Media reports today say that President Obama will nominate former Nebraska Senator Chuck Hagel to succeed Leon Panetta as Secretary of Defense. Hagel was something of a maverick Republican during his two terms, from 1997 to 2009. Hagel would certainly not be welcome in today’s Tea Party-dominated GOP.

In a 2007 interview, Hagel called the Bush Administration “the lowest in capacity, in capability, in policy, in consensus – almost every area” of any administration in forty years. When Hagel left the Senate, his approval rating among Nebraska Democrats was ten points higher than it was among Nebraska Republicans. After leaving office, Hagel endorsed Pennsylvania Democratic Congressman Joe Sestak in his unsuccessful 2010 Senate run against Republican Pat Toomey, and Nebraska Democrat Bob Kerrey in his unsuccessful 2012 Senate run against Republican Deb Fischer.

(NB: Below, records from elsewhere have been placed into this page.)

-- pv_equiv track=rewrite | github.com/AnhquanNguyenn/PythonPracticeScripts | Witness of The Tall People/witness.py | witnesses
-- ===== SOURCE A (Python) =====
-- def witnesses(heights):
--     i = 0
--     count = 0
--     length = len(heights)
--     for height in heights:
--         if (i == (length - 1) or (height > heights[i + 1])):
--             count += 1
--         i += 1
--     return count
-- ===== SOURCE B (Python) =====
-- def witnesses(heights):
--     # The witnesses are exactly the last elements of the maximal
--     # non-decreasing runs of the list, so the answer is the number of runs.
--     runs = []
--     for h in heights:
--         if runs and runs[-1][-1] <= h:
--             runs[-1].append(h)
--         else:
--             runs.append([h])
--     return len(runs)
-- ===== Notes on version B (the rewrite author's own statement) =====
-- stated objective: alternative
-- what changed: B recharacterizes the result as the number of maximal non-decreasing runs: it partitions the list into runs (a list of lists, extending the last run or starting a new one) and returns the run count, with no index, no successor lookup and no last-element branch.
import Mathlib
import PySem

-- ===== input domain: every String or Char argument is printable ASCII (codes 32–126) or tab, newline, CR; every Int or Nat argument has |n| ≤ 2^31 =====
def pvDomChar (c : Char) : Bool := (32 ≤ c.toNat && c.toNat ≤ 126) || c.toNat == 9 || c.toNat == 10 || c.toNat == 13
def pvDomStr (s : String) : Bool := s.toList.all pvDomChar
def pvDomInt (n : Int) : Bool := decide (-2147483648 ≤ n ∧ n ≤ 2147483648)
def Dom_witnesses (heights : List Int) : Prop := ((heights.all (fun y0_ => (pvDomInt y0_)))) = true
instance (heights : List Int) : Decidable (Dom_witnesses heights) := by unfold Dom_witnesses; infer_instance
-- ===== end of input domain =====

-- B recharacterizes the result as the number of maximal non-decreasing runs of the list,
-- built as an explicit run partition (objective: alternative).

-- ===== PORT A =====
-- one loop iteration of A: state = (i, count)
def witnessesStep (full : List Int) (st : Int × Int) (height : Int) : Int × Int :=
  if st.1 == (full.length : Int) - 1 ||
      (match PySem.List.pyGet? full (st.1 + 1) with
       | some nxt => decide (height > nxt)
       | none => false) then
    (st.1 + 1, st.2 + 1)
  else
    (st.1 + 1, st.2)

def witnesses (heights : List Int) : Int :=
  (heights.foldl (witnessesStep heights) (0, 0)).2

-- ===== PORT B =====
-- one loop iteration of B: extend the last run or start a new one
def altStep (runs : List (List Int)) (h : Int) : List (List Int) :=
  match runs.getLast? with
  | some r =>
    match r.getLast? with
    | some x => if x ≤ h then runs.dropLast ++ [r ++ [h]] else runs ++ [[h]]
    | none => runs ++ [[h]]   -- unreachable: runs never contains an empty run
  | none => [[h]]

def witnesses_alt (heights : List Int) : Int :=
  ((heights.foldl altStep []).length : Int)

-- ===== PRECONDITION & SPEC =====
def Spec_witnesses (heights : List Int) (out : Int) : Prop := out = witnesses_alt heights
instance (heights : List Int) (out : Int) : Decidable (Spec_witnesses heights out) := by unfold Spec_witnesses; infer_instance

-- ===== CLAIM (what is proved, stated in full; the proofs are below) =====
def Claim_equal_witnesses : Prop := ∀ (heights : List Int), Dom_witnesses heights → Spec_witnesses heights (witnesses heights)

-- ===== LEMMAS AND PROOFS =====

-- reference value: 1 for each element greater than its successor, plus 1 for the last
def pvG : List Int → Int
  | [] => 0
  | [_] => 1
  | a :: b :: t => (if a > b then 1 else 0) + pvG (b :: t)

-- descents of l relative to preceding element p
def dcount (p : Int) : List Int → Int
  | [] => 0
  | h :: t => (if p > h then 1 else 0) + dcount h t

theorem loopA (rest : List Int) : ∀ (pre : List Int) (count : Int),
    (List.foldl (witnessesStep (pre ++ rest)) ((pre.length : Int), count) rest).2
      = count + pvG rest := by
  induction rest with
  | nil => intro pre count; simp [pvG]
  | cons a rest' ih =>
    intro pre count
    cases rest' with
    | nil =>
      simp [witnessesStep, pvG]
    | cons b t =>
      have hfull : pre ++ a :: b :: t = (pre ++ [a]) ++ (b :: t) := by simp
      have hstep : witnessesStep (pre ++ a :: b :: t) ((pre.length : Int), count) a
          = ((pre.length : Int) + 1, count + (if a > b then 1 else 0)) := by
        have hget : PySem.List.pyGet? (pre ++ a :: b :: t) ((pre.length : Int) + 1)
            = some b := by
          rw [hfull]
          have : ((pre.length : Int) + 1) = (((pre ++ [a]).length : Nat) : Int) := by
            simp
          rw [this, PySem.List.pyGet?_append_length]
        simp only [witnessesStep, hget]
        by_cases hab : a > b <;> simp [hab] <;> omega
      have hcast : (pre.length : Int) + 1 = (((pre ++ [a]).length : Nat) : Int) := by simp
      calc (List.foldl (witnessesStep (pre ++ a :: b :: t)) ((pre.length : Int), count) (a :: b :: t)).2
          = (List.foldl (witnessesStep ((pre ++ [a]) ++ (b :: t)))
              ((((pre ++ [a]).length : Nat) : Int), count + (if a > b then 1 else 0)) (b :: t)).2 := by
            rw [List.foldl_cons, hstep, hcast, hfull]
        _ = count + (if a > b then 1 else 0) + pvG (b :: t) := ih (pre ++ [a]) _
        _ = count + pvG (a :: b :: t) := by simp [pvG]; ring

theorem witnesses_eq_pvG (heights : List Int) : witnesses heights = pvG heights := by
  have := loopA heights [] 0
  simpa [witnesses] using this

theorem pvG_cons (a : Int) (t : List Int) : pvG (a :: t) = 1 + dcount a t := by
  induction t generalizing a with
  | nil => simp [pvG, dcount]
  | cons b t ih => simp [pvG, dcount, ih b]; ring

theorem altStep_concat (rs : List (List Int)) (r : List Int) (p h : Int)
    (hp : r.getLast? = some p) :
    altStep (rs ++ [r]) h =
      if p > h then (rs ++ [r]) ++ [[h]] else rs ++ [r ++ [h]] := by
  simp only [altStep, List.getLast?_concat, hp, List.dropLast_concat]
  by_cases hph : p > h
  · have : ¬ p ≤ h := by omega
    simp [hph, this]
  · have : p ≤ h := by omega
    simp [hph, this]

theorem loopB (l : List Int) : ∀ (rs : List (List Int)) (r : List Int) (p : Int),
    r.getLast? = some p →
    ((List.foldl altStep (rs ++ [r]) l).length : Int)
      = (rs.length : Int) + 1 + dcount p l := by
  induction l with
  | nil => intro rs r p _; simp [dcount]
  | cons h t ih =>
    intro rs r p hp
    rw [List.foldl_cons, altStep_concat rs r p h hp]
    by_cases hph : p > h
    · rw [if_pos hph, ih (rs ++ [r]) [h] h rfl]
      simp [dcount, hph]
      ring
    · have := ih rs (r ++ [h]) h (by simp)
      simp [hph, this, dcount]

theorem witnesses_alt_eq_pvG (heights : List Int) : witnesses_alt heights = pvG heights := by
  cases heights with
  | nil => simp [witnesses_alt, pvG]
  | cons a t =>
    have h0 : altStep [] a = [] ++ [[a]] := by simp [altStep]
    have := loopB t [] [a] a rfl
    simp only [witnesses_alt, List.foldl_cons, h0]
    rw [this, pvG_cons]
    simp

-- ===== VERDICT (by name: the statement is the Claim_ definition above) =====
theorem witnesses_spec : Claim_equal_witnesses := by
  intro heights _
  unfold Spec_witnesses
  rw [witnesses_eq_pvG, witnesses_alt_eq_pvG]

As nominee-presumptive, Hagel is taking heat from both left and right. From the right, Hagel is criticized as unsympathetic to Israel, largely based on impolitic comments like referring to pro-Israel lobbyists as the “Jewish lobby” and saying that he is “not an Israeli Senator” but is “an American Senator.” Hagel favors dialog with Hamas and Iran, and has said that the American “relationship with Israel is special and historic” but “need not and cannot be at the expense of our Arab and Muslim relationships.” Hagel has been vigorously defended by former U.S. ambassadors to Israel, academics, and American Jewish opinion leaders.

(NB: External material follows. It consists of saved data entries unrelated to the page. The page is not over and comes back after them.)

-- pv_equiv track=rewrite | github.com/bonasoobin/Practice | 프로그래머스/unrated/181863. rny＿string/rny＿string.py | solution
-- ===== SOURCE A (Python) =====
-- def solution(rny_string):
--     a = list(rny_string)
--     b = ''
--     for i in range(len(a)):
--         if a[i] == 'm':
--             a[i]='rn'
--         b = b+a[i]
--     return b
-- ===== SOURCE B (Python) =====
-- def solution(rny_string):
--     return 'rn'.join(rny_string.split('m'))
-- ===== Notes on version B (the rewrite author's own statement) =====
-- stated objective: idiomatic
-- what changed: Replaces the index loop that mutates a character list and repeatedly concatenates onto an accumulator string with a split-on-separator followed by a join-with-replacement pass.
import Mathlib
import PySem

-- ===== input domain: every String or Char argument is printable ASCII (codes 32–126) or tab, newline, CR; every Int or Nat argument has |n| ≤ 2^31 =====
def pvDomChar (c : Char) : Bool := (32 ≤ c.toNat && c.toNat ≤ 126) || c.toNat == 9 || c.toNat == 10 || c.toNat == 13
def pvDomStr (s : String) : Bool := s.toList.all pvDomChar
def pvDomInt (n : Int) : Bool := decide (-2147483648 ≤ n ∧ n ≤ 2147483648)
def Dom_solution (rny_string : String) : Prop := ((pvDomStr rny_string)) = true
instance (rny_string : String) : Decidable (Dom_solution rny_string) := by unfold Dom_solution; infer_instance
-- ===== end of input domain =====

-- B replaces A's index loop (mutating a char list and concatenating into an accumulator) with split('m') + 'rn'.join — idiomatic.

-- ===== PORT A =====
-- A walks the characters, turning 'm' into "rn" and appending each piece to the accumulator b.
def solution (rny_string : String) : String :=
  String.ofList
    (rny_string.toList.foldl
      (fun b c => b ++ (if c = 'm' then ['r', 'n'] else [c])) [])

-- ===== PORT B =====
-- B: 'rn'.join(rny_string.split('m'))
def solution_alt (rny_string : String) : String :=
  PySem.Str.join "rn" ((PySem.Str.split? rny_string "m").getD [])

-- ===== PRECONDITION & SPEC =====
def Spec_solution (rny_string : String) (out : String) : Prop := out = solution_alt rny_string
instance (rny_string : String) (out : String) : Decidable (Spec_solution rny_string out) := by unfold Spec_solution; infer_instance

-- ===== CLAIM (what is proved, stated in full; the proofs are below) =====
def Claim_equal_solution : Prop := ∀ (rny_string : String), Dom_solution rny_string → Spec_solution rny_string (solution rny_string)

-- ===== LEMMAS AND PROOFS =====

def pvExpand (c : Char) : List Char := if c = 'm' then ['r', 'n'] else [c]

theorem pv_foldl_flatMap (l : List Char) (b : List Char) :
    l.foldl (fun b c => b ++ pvExpand c) b = b ++ l.flatMap pvExpand := by
  induction l generalizing b with
  | nil => simp
  | cons c rest ih => simp [List.foldl, ih, List.append_assoc]

theorem pv_join_append_singleton (sep : List Char) (xs : List (List Char)) (y : List Char) :
    PySem.Chars.join sep (xs ++ [y]) =
      PySem.Chars.join sep xs ++ (if xs = [] then [] else sep) ++ y := by
  induction xs with
  | nil => simp [PySem.Chars.join, List.intercalate]
  | cons x xs ih =>
    cases xs with
    | nil => simp [PySem.Chars.join, List.intercalate, List.intersperse]
    | cons z zs =>
      simp only [PySem.Chars.join, List.intercalate, List.cons_append,
        List.intersperse, List.flatten] at ih ⊢
      simp [ih, List.append_assoc]

set_option maxRecDepth 8192 in
theorem pv_go_join (fuel : Nat) (l cur acc : List Char) (hacc : List (List Char))
    (hf : l.length ≤ fuel) :
    PySem.Chars.join ['r','n'] (PySem.Chars.splitOn.go ['m'] fuel l cur hacc) =
      PySem.Chars.join ['r','n'] hacc.reverse ++
        (if hacc = [] then [] else ['r','n']) ++ cur.reverse ++ l.flatMap pvExpand := by
  induction fuel generalizing l cur hacc with
  | zero =>
    have : l = [] := List.length_eq_zero_iff.mp (Nat.le_zero.mp hf)
    subst this
    simp [PySem.Chars.splitOn.go, pv_join_append_singleton]
  | succ f ih =>
    cases l with
    | nil => simp [PySem.Chars.splitOn.go, pv_join_append_singleton]
    | cons c rest =>
      by_cases hc : c = 'm'
      · subst hc
        have hpre : List.isPrefixOf ['m'] ('m' :: rest) = true := by
          simp [List.isPrefixOf]
        have h1 : rest.length ≤ f := by simpa using hf
        have := ih rest [] (cur.reverse :: hacc) h1
        simp only [PySem.Chars.splitOn.go, hpre, if_true, List.length_cons,
          List.length_nil, List.drop_succ_cons, List.drop_zero]
        rw [this]
        have hsplit2 : (cur.reverse :: hacc).reverse = hacc.reverse ++ [cur.reverse] := by
          simp
        rw [hsplit2, pv_join_append_singleton]
        simp only [List.reverse_eq_nil_iff, List.reverse_nil, List.flatMap_cons, pvExpand,
          reduceIte, List.append_nil, List.nil_append, List.append_assoc,
          List.cons_ne_nil, if_neg (List.cons_ne_nil _ _)]
      · have hpre : List.isPrefixOf ['m'] (c :: rest) = false := by
          simp only [List.isPrefixOf, List.isPrefixOf_nil_left, Bool.and_true,
            beq_eq_false_iff_ne, ne_eq]
          exact fun h => hc h.symm
        have h1 : rest.length ≤ f := by simpa using hf
        have := ih rest (c :: cur) hacc h1
        simp only [PySem.Chars.splitOn.go, hpre]
        rw [if_neg (by simp), this]
        have hex : pvExpand c = [c] := by simp [pvExpand, hc]
        simp only [List.reverse_cons, List.flatMap_cons, hex, List.append_assoc,
          List.singleton_append]

theorem pv_join_splitOn (cs : List Char) :
    PySem.Chars.join ['r','n'] (PySem.Chars.splitOn cs ['m']) = cs.flatMap pvExpand := by
  have := pv_go_join (cs.length + 1) cs [] [] [] (Nat.le_succ _)
  simpa [PySem.Chars.splitOn] using this

-- ===== VERDICT (by name: the statement is the Claim_ definition above) =====
theorem solution_spec : Claim_equal_solution := by
  intro s _
  unfold Spec_solution solution solution_alt
  apply String.toList_inj.mp
  have hsplit : PySem.Str.split? s "m" ≠ none := by
    simp [PySem.Str.split?, PySem.Chars.split?]
  obtain ⟨parts, hp⟩ := Option.ne_none_iff_exists'.mp hsplit
  have hmap : Option.map (fun x => List.map String.toList x) (PySem.Str.split? s "m")
      = PySem.Chars.split? s.toList "m".toList := PySem.Str.split?_map s "m"
  rw [hp] at hmap
  have hchars : parts.map String.toList = PySem.Chars.splitOn s.toList ['m'] := by
    have : PySem.Chars.split? s.toList "m".toList
        = some (PySem.Chars.splitOn s.toList "m".toList) := by
      simp [PySem.Chars.split?]
    rw [this] at hmap
    simpa using Option.some_injective _ hmap
  rw [hp]
  simp only [Option.getD_some]
  rw [PySem.Str.toList_join, hchars]
  have : "rn".toList = ['r','n'] := by decide
  rw [this, pv_join_splitOn]
  rw [show (fun (b : List Char) (c : Char) => b ++ (if c = 'm' then ['r','n'] else [c]))
        = (fun b c => b ++ pvExpand c) from by funext b c; simp [pvExpand]]
  rw [pv_foldl_flatMap]
  simp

From the left, Hagel is being hit for his opposition to President Bill Clinton’s 1998 nomination of James Hormel to be ambassador to Luxembourg. Hormel was the first openly gay nominee for an ambassadorship and ultimately became the first openly gay ambassador.

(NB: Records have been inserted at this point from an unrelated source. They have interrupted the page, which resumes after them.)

theorem pv_key_inj : Function.Injective pvKey_get_molecular_formula := by
  intro a b h
  unfold pvKey_get_molecular_formula at h
  split_ifs at h with h1 h2 h3 h4 h5 <;> subst_vars <;>
    first
      | rfl
      | (exact absurd h (by decide))
      | (exact absurd h (pv_ne_two_append _ (Or.inl pv_toList_lit.1) _))
      | (exact absurd h (pv_ne_two_append _ (Or.inr pv_toList_lit.2.1) _))
      | (exact absurd h.symm (pv_ne_two_append _ (Or.inl pv_toList_lit.1) _))
      | (exact absurd h.symm (pv_ne_two_append _ (Or.inr pv_toList_lit.2.1) _))
      | (apply pv_toList_injective;
         have hcl := congrArg String.toList h;
         rw [String.toList_append, String.toList_append, pv_toList_lit.2.2] at hcl;
         simpa using hcl)

theorem pv_count_flatMap (ks : List String) (f : String → Nat) (a : String) (hnd : ks.Nodup) :
    (ks.flatMap (fun s => List.replicate (f s) s)).count a = if a ∈ ks then f a else 0 := by
  induction ks with
  | nil => simp
  | cons s t ih =>
    rw [List.flatMap_cons, List.count_append, List.count_replicate,
      ih (List.Nodup.of_cons hnd)]
    by_cases has : a = s
    · subst has
      have : a ∉ t := (List.nodup_cons.mp hnd).1
      simp [this]
    · simp [has, Ne.symm has, show (a == s) = false by simp [has]]

theorem pv_perm_flatMap (l : List String) :
    ((PySem.List.sorted (PySem.Dict.counter l).keys pvKey_get_molecular_formula).flatMap
      (fun s => List.replicate (l.count s) s)).Perm l := by
  have hnd : (PySem.List.sorted (PySem.Dict.counter l).keys pvKey_get_molecular_formula).Nodup :=
    (PySem.List.sorted_perm _ _ false).nodup_iff.mpr (PySem.Dict.nodup_keys_counter _)
  have hmem : ∀ a : String,
      a ∈ PySem.List.sorted (PySem.Dict.counter l).keys pvKey_get_molecular_formula ↔ a ∈ l := by
    intro a
    rw [(PySem.List.sorted_perm _ _ false).mem_iff, PySem.Dict.keys_counter,
      PySem.Set.mem_ofList]
  rw [List.perm_iff_count]
  intro a
  rw [pv_count_flatMap _ _ _ hnd]
  by_cases h : a ∈ l
  · rw [if_pos ((hmem a).mpr h)]
  · rw [if_neg (fun hc => h ((hmem a).mp hc)), List.count_eq_zero_of_not_mem h]

theorem pv_sorted_key_pairwise_lt (ks : List String) (hnd : ks.Nodup) :
    (PySem.List.sorted ks pvKey_get_molecular_formula).Pairwise
      (fun a b => pvKey_get_molecular_formula a < pvKey_get_molecular_formula b) := by
  have h1 := PySem.List.sorted_pairwise ks pvKey_get_molecular_formula
  have h2 : (PySem.List.sorted ks pvKey_get_molecular_formula).Nodup :=
    (PySem.List.sorted_perm _ _ false).nodup_iff.mpr hnd
  exact (h1.and h2).imp (fun ⟨hle, hne⟩ =>
    lt_of_le_of_ne hle (fun hk => hne (pv_key_inj hk)))
-- pv_equiv track=rewrite | github.com/joni-/euler11 | euler11.py | max_product_for_numbers
-- ===== SOURCE A (Python) =====
-- def get_number_combinations(numbers, n):
--     """ Returns a list of lists of ints of length n from the given list of
--     ints such that each n length list contains adjacent numbers.
--     e.g. numbers: [1, 2, 3, 4, 5], n: 4 => [[1, 2, 3, 4], [2, 3, 4, 5]] """
--     result = []
--     start = 0
--     end = n
--     while end <= len(numbers):
--         result.append(numbers[start:end])
--         start += 1
--         end += 1
--     return result
--
-- def max_product_for_numbers(numbers, n):
--     """ Returns max product for n adjacent numbers in the given list of numbers.
--     """
--     products = []
--     for numbers in get_number_combinations(numbers, n):
--         result = 1
--         for num in numbers:
--             result *= num
--         products.append(result)
--     return max(products)
-- ===== SOURCE B (Python) =====
-- def max_product_for_numbers(numbers, n):
--     """ Returns max product for n adjacent numbers in the given list of numbers.
--     Sliding window: maintains zero-count and product of the nonzero entries of
--     the current window, so each slide is O(1) instead of recomputing the product. """
--     zeros = 0
--     prod = 1
--     for x in numbers[:n]:
--         if x == 0:
--             zeros += 1
--         else:
--             prod *= x
--     best = prod if zeros == 0 else 0
--     for i in range(n, len(numbers)):
--         x = numbers[i]
--         y = numbers[i - n]
--         if x == 0:
--             zeros += 1
--         else:
--             prod *= x
--         if y == 0:
--             zeros -= 1
--         else:
--             prod //= y
--         cur = prod if zeros == 0 else 0
--         if cur > best:
--             best = cur
--     return best
-- ===== Notes on version B (the rewrite author's own statement) =====
-- stated objective: faster
-- what changed: Replaces building every length-n window and recomputing each product from scratch with a single sliding window that keeps the count of zeros and the product of the nonzero entries, updating both in O(1) per slide.
-- outside the precondition, e.g. on max_product_for_numbers([1, 2, 3], -1): A returns 2, B raises IndexError
import Mathlib
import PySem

Hormel is the grandson of the founder of Hormel Foods, which brought us Spam back when Spam was a food, at least sort of. Hormel brought an activist past to his nomination. He was a co-founder of the Human Rights Campaign, and he was on the board of directors of AmFAR, the American Foundation for AIDS Research. He founded a gay and lesbian historical and cultural archive in San Francisco. He has been recognized as a lifelong leader in the field of gay rights.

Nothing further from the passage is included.